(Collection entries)
⁂

-- ===== PRECONDITION & SPEC =====
-- Pre_ excludes exactly the inputs where A never returns a list: if K ≤ N*M but K ≤ 0 or N ≤ 0 or
-- M ≤ 0, A's while-loop either falls through returning None (not a list) or spins forever.
def Pre_concert (K : Int) (N : Int) (M : Int) : Prop := N * M < K ∨ (1 ≤ K ∧ 1 ≤ N ∧ 1 ≤ M)
instance (K : Int) (N : Int) (M : Int) : Decidable (Pre_concert K N M) := by unfold Pre_concert; infer_instance

def pvWitness_concert : Int × Int × Int := (5, 3, 4)

def Spec_concert (K : Int) (N : Int) (M : Int) (out : List Int) : Prop := out = concert_alt K N M
instance (K : Int) (N : Int) (M : Int) (out : List Int) : Decidable (Spec_concert K N M out) := by unfold Spec_concert; infer_instance

-- ===== CLAIM (what is proved, stated in full; the proofs are below) =====
def Claim_equal_concert : Prop := ∀ (K : Int) (N : Int) (M : Int), Dom_concert K N M → Pre_concert K N M → Spec_concert K N M (concert K N M)

-- ===== LEMMAS AND PROOFS =====

-- cell (x,y) is inside the grid ("-1 < x < M and -1 < y < N")
def Inb (N M x y : Int) : Prop := -1 < x ∧ x < M ∧ -1 < y ∧ y < N

-- the straight segment of s cells starting one step after (i,j) in direction (d1,d2)
def Seg (i j d1 d2 s a b : Int) : Prop := ∃ p : Int, 1 ≤ p ∧ p ≤ s ∧ a = i + p * d1 ∧ b = j + p * d2

lemma dir_inj (k : Int) (hk : k = 0 ∨ k = 1 ∨ k = 2 ∨ k = 3) (p q : Int)
    (h1 : p * dxA k = q * dxA k) (h2 : p * dyA k = q * dyA k) : p = q := by
  rcases hk with rfl | rfl | rfl | rfl <;> simp [dxA, dyA] at h1 h2 <;> omega

-- A straight run that reaches cnt = K after t more placements returns the coordinate formula.
lemma runA_ret (t : Nat) : ∀ (K N M : Int) (mat : Int → Int → Int) (c i j k : Int) (fuel : Nat),
    (k = 0 ∨ k = 1 ∨ k = 2 ∨ k = 3) → c = K - t → K ≤ N * M →
    (∀ p : Int, 1 ≤ p → p ≤ (t : Int) + 1 →
      Inb N M (i + p * dxA k) (j + p * dyA k) ∧ mat (i + p * dxA k) (j + p * dyA k) = 0) →
    t + 1 ≤ fuel →
    loopA K N M mat c i j k fuel
      = [j + ((t : Int) + 1) * dyA k + 1, M - (i + ((t : Int) + 1) * dxA k)] := by
  induction t with
  | zero =>
    intro K N M mat c i j k fuel hk hc hK hz hfuel
    obtain ⟨f, rfl⟩ : ∃ f, fuel = f + 1 := ⟨fuel - 1, by omega⟩
    obtain ⟨hin, hz1⟩ := hz 1 (by omega) (by norm_num)
    simp only [one_mul] at hin hz1
    unfold Inb at hin
    simp only [loopA]
    rw [if_pos (by omega : c ≤ N * M),
        if_pos (by exact ⟨hin.1, hin.2.1, hin.2.2.1, hin.2.2.2, hz1⟩),
        if_pos (by omega : c = K)]
    norm_num
  | succ t ih =>
    intro K N M mat c i j k fuel hk hc hK hz hfuel
    obtain ⟨f, rfl⟩ : ∃ f, fuel = f + 1 := ⟨fuel - 1, by omega⟩
    obtain ⟨hin, hz1⟩ := hz 1 (by omega) (by push_cast; omega)
    simp only [one_mul] at hin hz1
    unfold Inb at hin
    simp only [loopA]
    rw [if_pos (by push_cast at hc; omega : c ≤ N * M),
        if_pos (by exact ⟨hin.1, hin.2.1, hin.2.2.1, hin.2.2.2, hz1⟩),
        if_neg (by push_cast at hc; omega : ¬ c = K)]
    rw [ih K N M _ (c + 1) (i + dxA k) (j + dyA k) k f hk (by push_cast at hc ⊢; omega) hK ?_ (by omega)]
    · congr 2 <;> push_cast <;> ring
    · intro p hp1 hp2
      have hcell1 : i + dxA k + p * dxA k = i + (p + 1) * dxA k := by ring
      have hcell2 : j + dyA k + p * dyA k = j + (p + 1) * dyA k := by ring
      rw [hcell1, hcell2]
      obtain ⟨hin', hz'⟩ := hz (p + 1) (by omega) (by push_cast at hp2 ⊢; omega)
      refine ⟨hin', ?_⟩
      have hne : ¬ (i + (p + 1) * dxA k = i + dxA k ∧ j + (p + 1) * dyA k = j + dyA k) := by
        rintro ⟨e1, e2⟩
        have := dir_inj k hk (p + 1) 1 (by omega) (by omega)
        omega
      simp only [hne, if_false]
      exact hz'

⁂

**Assignment:** Give the data back exactly as it stands.

**Finished task:**
-- ===== PRECONDITION & SPEC =====
-- Pre_ excludes exactly the inputs where A never returns a list: if K ≤ N*M but K ≤ 0 or N ≤ 0 or
-- M ≤ 0, A's while-loop either falls through returning None (not a list) or spins forever.
def Pre_concert (K : Int) (N : Int) (M : Int) : Prop := N * M < K ∨ (1 ≤ K ∧ 1 ≤ N ∧ 1 ≤ M)
instance (K : Int) (N : Int) (M : Int) : Decidable (Pre_concert K N M) := by unfold Pre_concert; infer_instance

def pvWitness_concert : Int × Int × Int := (5, 3, 4)

def Spec_concert (K : Int) (N : Int) (M : Int) (out : List Int) : Prop := out = concert_alt K N M
instance (K : Int) (N : Int) (M : Int) (out : List Int) : Decidable (Spec_concert K N M out) := by unfold Spec_concert; infer_instance

-- ===== CLAIM (what is proved, stated in full; the proofs are below) =====
def Claim_equal_concert : Prop := ∀ (K : Int) (N : Int) (M : Int), Dom_concert K N M → Pre_concert K N M → Spec_concert K N M (concert K N M)

-- ===== LEMMAS AND PROOFS =====

-- cell (x,y) is inside the grid ("-1 < x < M and -1 < y < N")
def Inb (N M x y : Int) : Prop := -1 < x ∧ x < M ∧ -1 < y ∧ y < N

-- the straight segment of s cells starting one step after (i,j) in direction (d1,d2)
def Seg (i j d1 d2 s a b : Int) : Prop := ∃ p : Int, 1 ≤ p ∧ p ≤ s ∧ a = i + p * d1 ∧ b = j + p * d2

lemma dir_inj (k : Int) (hk : k = 0 ∨ k = 1 ∨ k = 2 ∨ k = 3) (p q : Int)
    (h1 : p * dxA k = q * dxA k) (h2 : p * dyA k = q * dyA k) : p = q := by
  rcases hk with rfl | rfl | rfl | rfl <;> simp [dxA, dyA] at h1 h2 <;> omega

-- A straight run that reaches cnt = K after t more placements returns the coordinate formula.
lemma runA_ret (t : Nat) : ∀ (K N M : Int) (mat : Int → Int → Int) (c i j k : Int) (fuel : Nat),
    (k = 0 ∨ k = 1 ∨ k = 2 ∨ k = 3) → c = K - t → K ≤ N * M →
    (∀ p : Int, 1 ≤ p → p ≤ (t : Int) + 1 →
      Inb N M (i + p * dxA k) (j + p * dyA k) ∧ mat (i + p * dxA k) (j + p * dyA k) = 0) →
    t + 1 ≤ fuel →
    loopA K N M mat c i j k fuel
      = [j + ((t : Int) + 1) * dyA k + 1, M - (i + ((t : Int) + 1) * dxA k)] := by
  induction t with
  | zero =>
    intro K N M mat c i j k fuel hk hc hK hz hfuel
    obtain ⟨f, rfl⟩ : ∃ f, fuel = f + 1 := ⟨fuel - 1, by omega⟩
    obtain ⟨hin, hz1⟩ := hz 1 (by omega) (by norm_num)
    simp only [one_mul] at hin hz1
    unfold Inb at hin
    simp only [loopA]
    rw [if_pos (by omega : c ≤ N * M),
        if_pos (by exact ⟨hin.1, hin.2.1, hin.2.2.1, hin.2.2.2, hz1⟩),
        if_pos (by omega : c = K)]
    norm_num
  | succ t ih =>
    intro K N M mat c i j k fuel hk hc hK hz hfuel
    obtain ⟨f, rfl⟩ : ∃ f, fuel = f + 1 := ⟨fuel - 1, by omega⟩
    obtain ⟨hin, hz1⟩ := hz 1 (by omega) (by push_cast; omega)
    simp only [one_mul] at hin hz1
    unfold Inb at hin
    simp only [loopA]
    rw [if_pos (by push_cast at hc; omega : c ≤ N * M),
        if_pos (by exact ⟨hin.1, hin.2.1, hin.2.2.1, hin.2.2.2, hz1⟩),
        if_neg (by push_cast at hc; omega : ¬ c = K)]
    rw [ih K N M _ (c + 1) (i + dxA k) (j + dyA k) k f hk (by push_cast at hc ⊢; omega) hK ?_ (by omega)]
    · congr 2 <;> push_cast <;> ring
    · intro p hp1 hp2
      have hcell1 : i + dxA k + p * dxA k = i + (p + 1) * dxA k := by ring
      have hcell2 : j + dyA k + p * dyA k = j + (p + 1) * dyA k := by ring
      rw [hcell1, hcell2]
      obtain ⟨hin', hz'⟩ := hz (p + 1) (by omega) (by push_cast at hp2 ⊢; omega)
      refine ⟨hin', ?_⟩
      have hne : ¬ (i + (p + 1) * dxA k = i + dxA k ∧ j + (p + 1) * dyA k = j + dyA k) := by
        rintro ⟨e1, e2⟩
        have := dir_inj k hk (p + 1) 1 (by omega) (by omega)
        omega
      simp only [hne, if_false]
      exact hz'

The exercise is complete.